So-called «LegalTech» solutions aim to use technologies, e.g. from the field of artificial intelligence, to support or automate processes within the legal domain. Such solutions could help to make legal expertise more accessible by lowering current cost and time expenditure. However, so far, many LegalTech solutions focus on corporate users due to economic and practical considerations: the prevalent imbalance of powers between companies and consumers, which exists for centuries (cf. Section 4).

Standard form contracts trace back to the 19th century. In the age of industrialisation, entering into contracts has been accompanied by the unilateral use of pre-formulated rules tailored to one party’s own interests and thus resulting in an imbalance of powers between the contracting parties [Zerres, 2014]. Today, customers are confronted with standard form contracts every day in form of Terms of Services (ToS), for example when they buy something online or register for an online service. Studies with more than 45'000 participants have shown that only 0.1% to 0.2% of customers read ToS of online shops [Bakos et al., 2014]. While standard form contracts regularly reflect an imbalance of contracting power, this imbalance is even stronger in situations where one of the contracting parties is a consumer without a professional legal background and the other one is a company with a potentially huge legal department.

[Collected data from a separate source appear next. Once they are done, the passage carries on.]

-- pv_equiv track=rewrite | github.com/eliasjacob/datacentric_ai_course | helpers/ner.py | add_iob_tags
-- ===== SOURCE A (Python) =====
-- def add_iob_tags(tokens_with_labels):
--     """
--     Add IOB tags (B- and I-) to a list of tuples with tokens and labels.
--
--     Args:
--         tokens_with_labels (List[Tuple[str, str]]): List of tuples with tokens and labels without IOB tags.
--
--     Returns:
--         List[Tuple[str, str]]: List of tuples with tokens and labels with IOB tags.
--     """
--
--     tokens_with_labels = [(token, remove_iob_tag(label)) for token, label in tokens_with_labels]
--
--     iob_tokens_with_labels = []
--     prev_label = "O"
--
--     for token, label in tokens_with_labels:
--         if label == "O":
--             iob_tokens_with_labels.append((token, label))
--             prev_label = "O"
--         else:
--             if prev_label != label:
--                 iob_tokens_with_labels.append((token, "B-" + label))
--             else:
--                 iob_tokens_with_labels.append((token, "I-" + label))
--             prev_label = label
--
--     return iob_tokens_with_labels
--
-- def remove_iob_tag(label):
--     """
--     Removes the 'B-' and 'I-' prefixes from an IOB label.
--
--     Args:
--         label: The IOB label to process.
--
--     Returns:
--         The label without the 'B-' or 'I-' prefix.
--     """
--     return label.replace('B-', '').replace('I-', '')
-- ===== SOURCE B (Python) =====
-- def remove_iob_tag(label):
--     return label.replace('B-', '').replace('I-', '')
--
--
-- def add_iob_tags(tokens_with_labels):
--     """Run-grouping re-implementation: normalize labels, then walk the list run by
--     run of equal labels; an 'O' run is copied verbatim, any other run gets 'B-' on
--     its first token and 'I-' on the rest."""
--     norm = [(token, remove_iob_tag(label)) for token, label in tokens_with_labels]
--     out = []
--     i = 0
--     n = len(norm)
--     while i < n:
--         token, label = norm[i]
--         j = i + 1
--         while j < n and norm[j][1] == label:
--             j += 1
--         if label == "O":
--             out.extend(norm[i:j])
--         else:
--             out.append((token, "B-" + label))
--             out.extend((t, "I-" + label) for t, _ in norm[i + 1:j])
--         i = j
--     return out
-- ===== Notes on version B (the rewrite author's own statement) =====
-- stated objective: alternative
-- what changed: Replaces A's token-by-token loop carrying a prev_label state variable with a run-grouping traversal: the normalized list is consumed one maximal run of equal labels at a time, copying 'O' runs verbatim and tagging other runs first-token 'B-', rest 'I-'.
import Mathlib
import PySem

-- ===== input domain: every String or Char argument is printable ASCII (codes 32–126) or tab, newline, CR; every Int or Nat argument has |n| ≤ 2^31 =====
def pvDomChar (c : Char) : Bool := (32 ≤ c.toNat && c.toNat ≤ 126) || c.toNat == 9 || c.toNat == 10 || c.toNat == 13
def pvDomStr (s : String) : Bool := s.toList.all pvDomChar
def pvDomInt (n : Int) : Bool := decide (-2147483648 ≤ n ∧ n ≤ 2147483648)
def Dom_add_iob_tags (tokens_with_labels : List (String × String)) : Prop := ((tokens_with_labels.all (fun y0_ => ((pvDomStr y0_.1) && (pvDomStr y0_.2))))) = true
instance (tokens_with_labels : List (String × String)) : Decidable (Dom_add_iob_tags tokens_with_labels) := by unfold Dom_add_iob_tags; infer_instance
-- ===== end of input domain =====

-- B replaces A's prev_label state machine with a run-grouping traversal (alternative decomposition, same O(n) cost).


-- ===== PORT A =====
def remove_iob_tag (label : String) : String :=
  PySem.Str.replace (PySem.Str.replace label "B-" "") "I-" ""

-- A's loop body: state = (iob_tokens_with_labels, prev_label)
def stepA (st : List (String × String) × String) (p : String × String) :
    List (String × String) × String :=
  if p.2 == "O" then (st.1 ++ [(p.1, p.2)], "O")
  else if st.2 != p.2 then (st.1 ++ [(p.1, "B-" ++ p.2)], p.2)
  else (st.1 ++ [(p.1, "I-" ++ p.2)], p.2)

def add_iob_tags (tokens_with_labels : List (String × String)) : List (String × String) :=
  let tokens_with_labels := tokens_with_labels.map (fun p => (p.1, remove_iob_tag p.2))
  (tokens_with_labels.foldl stepA ([], "O")).1

-- ===== PORT B =====
-- run-grouping core: consume one maximal run of equal normalized labels at a time
def iobRuns : List (String × String) → List (String × String)
  | [] => []
  | (token, label) :: rest =>
    let run := rest.takeWhile (fun p => p.2 == label)
    let rest' := rest.dropWhile (fun p => p.2 == label)
    if label == "O" then
      (token, label) :: (run ++ iobRuns rest')
    else
      (token, "B-" ++ label) :: (run.map (fun p => (p.1, "I-" ++ label)) ++ iobRuns rest')
termination_by l => l.length
decreasing_by
  all_goals simp only [List.length_cons]
  all_goals exact Nat.lt_succ_of_le (List.length_dropWhile_le _ _)

def add_iob_tags_alt (tokens_with_labels : List (String × String)) : List (String × String) :=
  iobRuns (tokens_with_labels.map (fun p => (p.1, remove_iob_tag p.2)))

-- ===== PRECONDITION & SPEC =====
def Spec_add_iob_tags (tokens_with_labels : List (String × String)) (out : List (String × String)) : Prop := out = add_iob_tags_alt tokens_with_labels
instance (tokens_with_labels : List (String × String)) (out : List (String × String)) : Decidable (Spec_add_iob_tags tokens_with_labels out) := by unfold Spec_add_iob_tags; infer_instance

-- ===== CLAIM (what is proved, stated in full; the proofs are below) =====
def Claim_equal_add_iob_tags : Prop := ∀ (tokens_with_labels : List (String × String)), Dom_add_iob_tags tokens_with_labels → Spec_add_iob_tags tokens_with_labels (add_iob_tags tokens_with_labels)

-- ===== LEMMAS AND PROOFS =====

-- A's loop as a structural recursion carrying prev_label (the accumulator factored out)
def emitA (prev : String) : List (String × String) → List (String × String)
  | [] => []
  | (token, label) :: rest =>
    if label == "O" then (token, label) :: emitA "O" rest
    else if prev != label then (token, "B-" ++ label) :: emitA label rest
    else (token, "I-" ++ label) :: emitA label rest

lemma foldA_eq_emitA (xs : List (String × String)) : ∀ (acc : List (String × String)) (prev : String),
    (xs.foldl stepA (acc, prev)).1 = acc ++ emitA prev xs := by
  induction xs with
  | nil => intro acc prev; simp [emitA]
  | cons p rest ih =>
    intro acc prev
    obtain ⟨token, label⟩ := p
    rw [List.foldl_cons]
    by_cases hO : (label == "O") = true
    · have hstep : stepA (acc, prev) (token, label) = (acc ++ [(token, label)], "O") := by
        simp [stepA, hO]
      rw [hstep, ih, emitA]
      simp [hO]
    · by_cases hne : (prev != label) = true
      · have hstep : stepA (acc, prev) (token, label) = (acc ++ [(token, "B-" ++ label)], label) := by
          simp [stepA, hO, hne]
        rw [hstep, ih, emitA]
        simp [hO, hne]
      · have hstep : stepA (acc, prev) (token, label) = (acc ++ [(token, "I-" ++ label)], label) := by
          simp [stepA, hO, hne]
        rw [hstep, ih, emitA]
        simp [hO, hne]

-- head of a dropWhile never satisfies the predicate
lemma head?_dropWhile_false {α : Type} (p : α → Bool) (l : List α) {x : α}
    (h : (l.dropWhile p).head? = some x) : p x = false := by
  have hne : l.dropWhile p ≠ [] := by intro e; rw [e] at h; simp at h
  have hx : (l.dropWhile p).head hne = x := by
    rw [List.head?_eq_some_head hne] at h; exact Option.some.inj h
  have hnp := List.head_dropWhile_not p hne
  rw [hx] at hnp; simpa using hnp

-- emitA walks through an "O" run unchanged
lemma emitA_run_O (run rest : List (String × String))
    (h : ∀ p ∈ run, p.2 = "O") : emitA "O" (run ++ rest) = run ++ emitA "O" rest := by
  induction run with
  | nil => simp
  | cons p run' ih =>
    obtain ⟨t, l⟩ := p
    have hl : l = "O" := h (t, l) (by simp)
    subst hl
    simp only [List.cons_append, emitA, beq_self_eq_true, if_true]
    rw [ih (fun q hq => h q (by simp [hq]))]

-- emitA gives "I-" to every token of a non-"O" run once prev equals the run label
lemma emitA_run_I (label : String) (hO : label ≠ "O") (run rest : List (String × String))
    (h : ∀ p ∈ run, p.2 = label) :
    emitA label (run ++ rest) = run.map (fun p => (p.1, "I-" ++ label)) ++ emitA label rest := by
  induction run with
  | nil => simp
  | cons p run' ih =>
    obtain ⟨t, l⟩ := p
    have hl : l = label := h (t, l) (by simp)
    subst hl
    simp only [List.cons_append, emitA, beq_iff_eq, hO, if_false, bne_self_eq_false,
      Bool.false_eq_true, List.map_cons]
    rw [ih (fun q hq => h q (by simp [hq]))]

-- main bridge: whenever prev cannot spuriously continue the head run, emitA = iobRuns
lemma emitA_eq_iobRuns_aux : ∀ (n : Nat) (xs : List (String × String)), xs.length ≤ n →
    ∀ (prev : String), (∀ h ∈ xs.head?, h.2 = "O" ∨ prev ≠ h.2) → emitA prev xs = iobRuns xs := by
  intro n
  induction n with
  | zero =>
    intro xs hlen prev _
    have hnil : xs = [] := List.eq_nil_of_length_eq_zero (Nat.le_zero.mp hlen)
    subst hnil
    simp [emitA, iobRuns]
  | succ n ihn =>
    intro xs hlen prev hprev
    rcases xs with _ | ⟨⟨token, label⟩, rest⟩
    · simp [emitA, iobRuns]
    · have hlen' : (rest.dropWhile (fun p : String × String => p.2 == label)).length ≤ n := by
        have := List.length_dropWhile_le (fun p : String × String => p.2 == label) rest
        simp only [List.length_cons] at hlen
        omega
      have hcond : ∀ h ∈ (rest.dropWhile (fun p : String × String => p.2 == label)).head?,
          h.2 = "O" ∨ label ≠ h.2 := by
        intro h hh
        right
        have hf := head?_dropWhile_false (fun p : String × String => p.2 == label) rest hh
        intro hc
        simp [← hc] at hf
      by_cases hO : (label == "O") = true
      · have hOeq : label = "O" := by simpa using hO
        subst hOeq
        have hrun : ∀ p ∈ rest.takeWhile (fun p : String × String => p.2 == "O"), p.2 = "O" := by
          intro p hp
          simpa using List.mem_takeWhile_imp hp
        rw [emitA, if_pos hO]
        conv_lhs =>
          rw [← List.takeWhile_append_dropWhile
            (p := fun p : String × String => p.2 == "O") (l := rest)]
        rw [emitA_run_O _ _ hrun, ihn _ hlen' "O" hcond]
        simp [iobRuns]
      · have hOne : label ≠ "O" := by simpa using hO
        have hpne : prev ≠ label := by
          rcases hprev (token, label) (by simp) with h | h
          · exact absurd h hOne
          · exact h
        have hbne : (prev != label) = true := by simpa using hpne
        have hrun : ∀ p ∈ rest.takeWhile (fun p : String × String => p.2 == label), p.2 = label := by
          intro p hp
          simpa using List.mem_takeWhile_imp hp
        rw [emitA, if_neg hO, if_pos hbne]
        conv_lhs =>
          rw [← List.takeWhile_append_dropWhile
            (p := fun p : String × String => p.2 == label) (l := rest)]
        rw [emitA_run_I label hOne _ _ hrun, ihn _ hlen' label hcond]
        simp [iobRuns, hO]

-- ===== VERDICT (by name: the statement is the Claim_ definition above) =====
theorem add_iob_tags_spec : Claim_equal_add_iob_tags := by
  intro xs _
  unfold Spec_add_iob_tags add_iob_tags add_iob_tags_alt
  rw [foldA_eq_emitA, List.nil_append]
  apply emitA_eq_iobRuns_aux _ _ (Nat.le_refl _)
  intro h _
  by_cases hc : h.2 = "O"
  · exact Or.inl hc
  · exact Or.inr (fun hcc => hc hcc.symm)
-- pv_equiv track=rewrite | github.com/estrellita12/programming | programmers/level1/12912_두_정수_사이의_합.py | solution
-- ===== SOURCE A (Python) =====
-- def solution(a, b):
--     answer = 0
--     if a<=b:
--         n1 = a
--         n2 = b
--     else:
--         n1 = b
--         n2 = a
--     for i in range(n1,n2+1):
--         answer += i
--
--     return answer
-- ===== SOURCE B (Python) =====
-- def solution(a, b):
--     return (a + b) * (abs(a - b) + 1) // 2
-- ===== Notes on version B (the rewrite author's own statement) =====
-- stated objective: faster
-- what changed: Replaced the O(|b-a|) summation loop (with its min/max branch) by the branchless closed-form formula (a+b)*(abs(a-b)+1)//2.
import Mathlib
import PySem

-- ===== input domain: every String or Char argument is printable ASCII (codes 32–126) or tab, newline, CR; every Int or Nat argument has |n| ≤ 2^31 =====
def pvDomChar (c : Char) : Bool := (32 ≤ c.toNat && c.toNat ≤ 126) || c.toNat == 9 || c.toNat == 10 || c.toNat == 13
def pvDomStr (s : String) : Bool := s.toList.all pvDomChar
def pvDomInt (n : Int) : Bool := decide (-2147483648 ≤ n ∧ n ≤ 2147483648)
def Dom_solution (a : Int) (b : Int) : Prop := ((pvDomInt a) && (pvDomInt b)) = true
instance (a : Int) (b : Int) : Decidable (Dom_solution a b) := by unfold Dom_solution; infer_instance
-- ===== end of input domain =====

-- B replaces A's O(|b-a|) summation loop and its min/max branch by the branchless
-- closed-form formula (a+b)*(abs(a-b)+1)//2 (objective: faster).

-- ===== PORT A =====
def solution (a : Int) (b : Int) : Int :=
  let answer : Int := 0
  let p := if a ≤ b then (a, b) else (b, a)
  (PySem.List.pyRange p.1 (p.2 + 1) 1).foldl (fun answer i => answer + i) answer

-- ===== PORT B =====
def solution_alt (a : Int) (b : Int) : Int :=
  PySem.Int.floordiv ((a + b) * (|a - b| + 1)) 2

-- ===== PRECONDITION & SPEC =====
def Spec_solution (a : Int) (b : Int) (out : Int) : Prop := out = solution_alt a b
instance (a : Int) (b : Int) (out : Int) : Decidable (Spec_solution a b out) := by unfold Spec_solution; infer_instance

-- ===== CLAIM (what is proved, stated in full; the proofs are below) =====
def Claim_equal_solution : Prop := ∀ (a : Int) (b : Int), Dom_solution a b → Spec_solution a b (solution a b)

-- ===== LEMMAS AND PROOFS =====

theorem sum_pyRange_gauss (n : Nat) (a : Int) :
    2 * ((PySem.List.pyRange a (a + n) 1).foldl (fun acc i => acc + i) 0)
      = n * (2 * a + n - 1) := by
  induction n with
  | zero => simp [PySem.List.pyRange_one_eq_nil]
  | succ k ih =>
    have h1 : a ≤ a + (k : Int) := by omega
    have : (a + (k + 1 : Nat) : Int) = (a + k) + 1 := by push_cast; ring
    rw [this, PySem.List.pyRange_one_succ_right h1, List.foldl_append]
    simp only [List.foldl]
    push_cast
    rw [mul_add, ih]
    ring

theorem closed_form (n1 n2 : Int) (h : n1 ≤ n2) :
    (PySem.List.pyRange n1 (n2 + 1) 1).foldl (fun acc i => acc + i) 0
      = PySem.Int.floordiv ((n1 + n2) * (n2 - n1 + 1)) 2 := by
  have hn : n2 + 1 = n1 + ((n2 + 1 - n1).toNat : Int) := by omega
  have h2 := sum_pyRange_gauss (n2 + 1 - n1).toNat n1
  rw [← hn] at h2
  set S := (PySem.List.pyRange n1 (n2 + 1) 1).foldl (fun acc i => acc + i) 0 with hS
  have hc : ((n2 + 1 - n1).toNat : Int) = n2 + 1 - n1 := by omega
  rw [hc] at h2
  have hp : (n1 + n2) * (n2 - n1 + 1) = 2 * S := by rw [h2]; ring
  rw [hp, PySem.Int.floordiv_eq_ediv_of_pos (by norm_num)]
  exact (Int.mul_ediv_cancel_left S (by norm_num : (2:Int) ≠ 0)).symm

-- ===== VERDICT (by name: the statement is the Claim_ definition above) =====
theorem solution_spec : Claim_equal_solution := by
  intro a b _
  unfold Spec_solution solution solution_alt
  by_cases h : a ≤ b
  · simp only [if_pos h]
    have habs : |a - b| = b - a := by rw [abs_of_nonpos (by omega)]; ring
    rw [habs]
    have := closed_form a b h
    simpa [add_comm] using this
  · simp only [if_neg h]
    have habs : |a - b| = a - b := abs_of_nonneg (by omega)
    rw [habs]
    have := closed_form b a (by omega)
    rw [this]
    ring_nf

The relevance of this is visible by the amount of jurisprudence in this area, comprising more than 28’000 judgments in Germany only [Juris, 2017]. Therefore, in this paper, we present an approach to use Artificial Intelligence (AI) to empower customers of web shops to make educated decisions about where to buy or not by automatically identifying Terms of Services of German web shops, assessing their content regarding lawfulness and customer friendliness, as well as summarising them in a simplified language in order to make them understandable for non-legal-experts.


Related Work ^

A similar goal is pursued by the project «Terms of Service; Didn’t Read» (ToS;DR) [Binns and Matthews, 2014]. Instead of automatically assessing and evaluating the ToS, ToS;DR is crowd-sourced and provides manually generated summarisations of ToS from many major websites. However, the fact that ToS;DR is crowd-sourced affects their scalability and topicality.
An automated approach to analyse online standard form contracts was presented by Lippi et al. Their analysis focuses solely on so-called «unfair clauses» which are forbidden under the law of the European Union [Lippi et al., 2017]. In their experiment, they analysed Terms of Services from 20 major websites regarding eight unfair clauses. In a leave-one-document-out evaluation, they achieved a precision of 0.62 using a Support Vector Machine. In contrast to our approach, Lippi et al. try to do a binary classification (unfair clause exists / does not exist), while we try to gather additional information and summarise them.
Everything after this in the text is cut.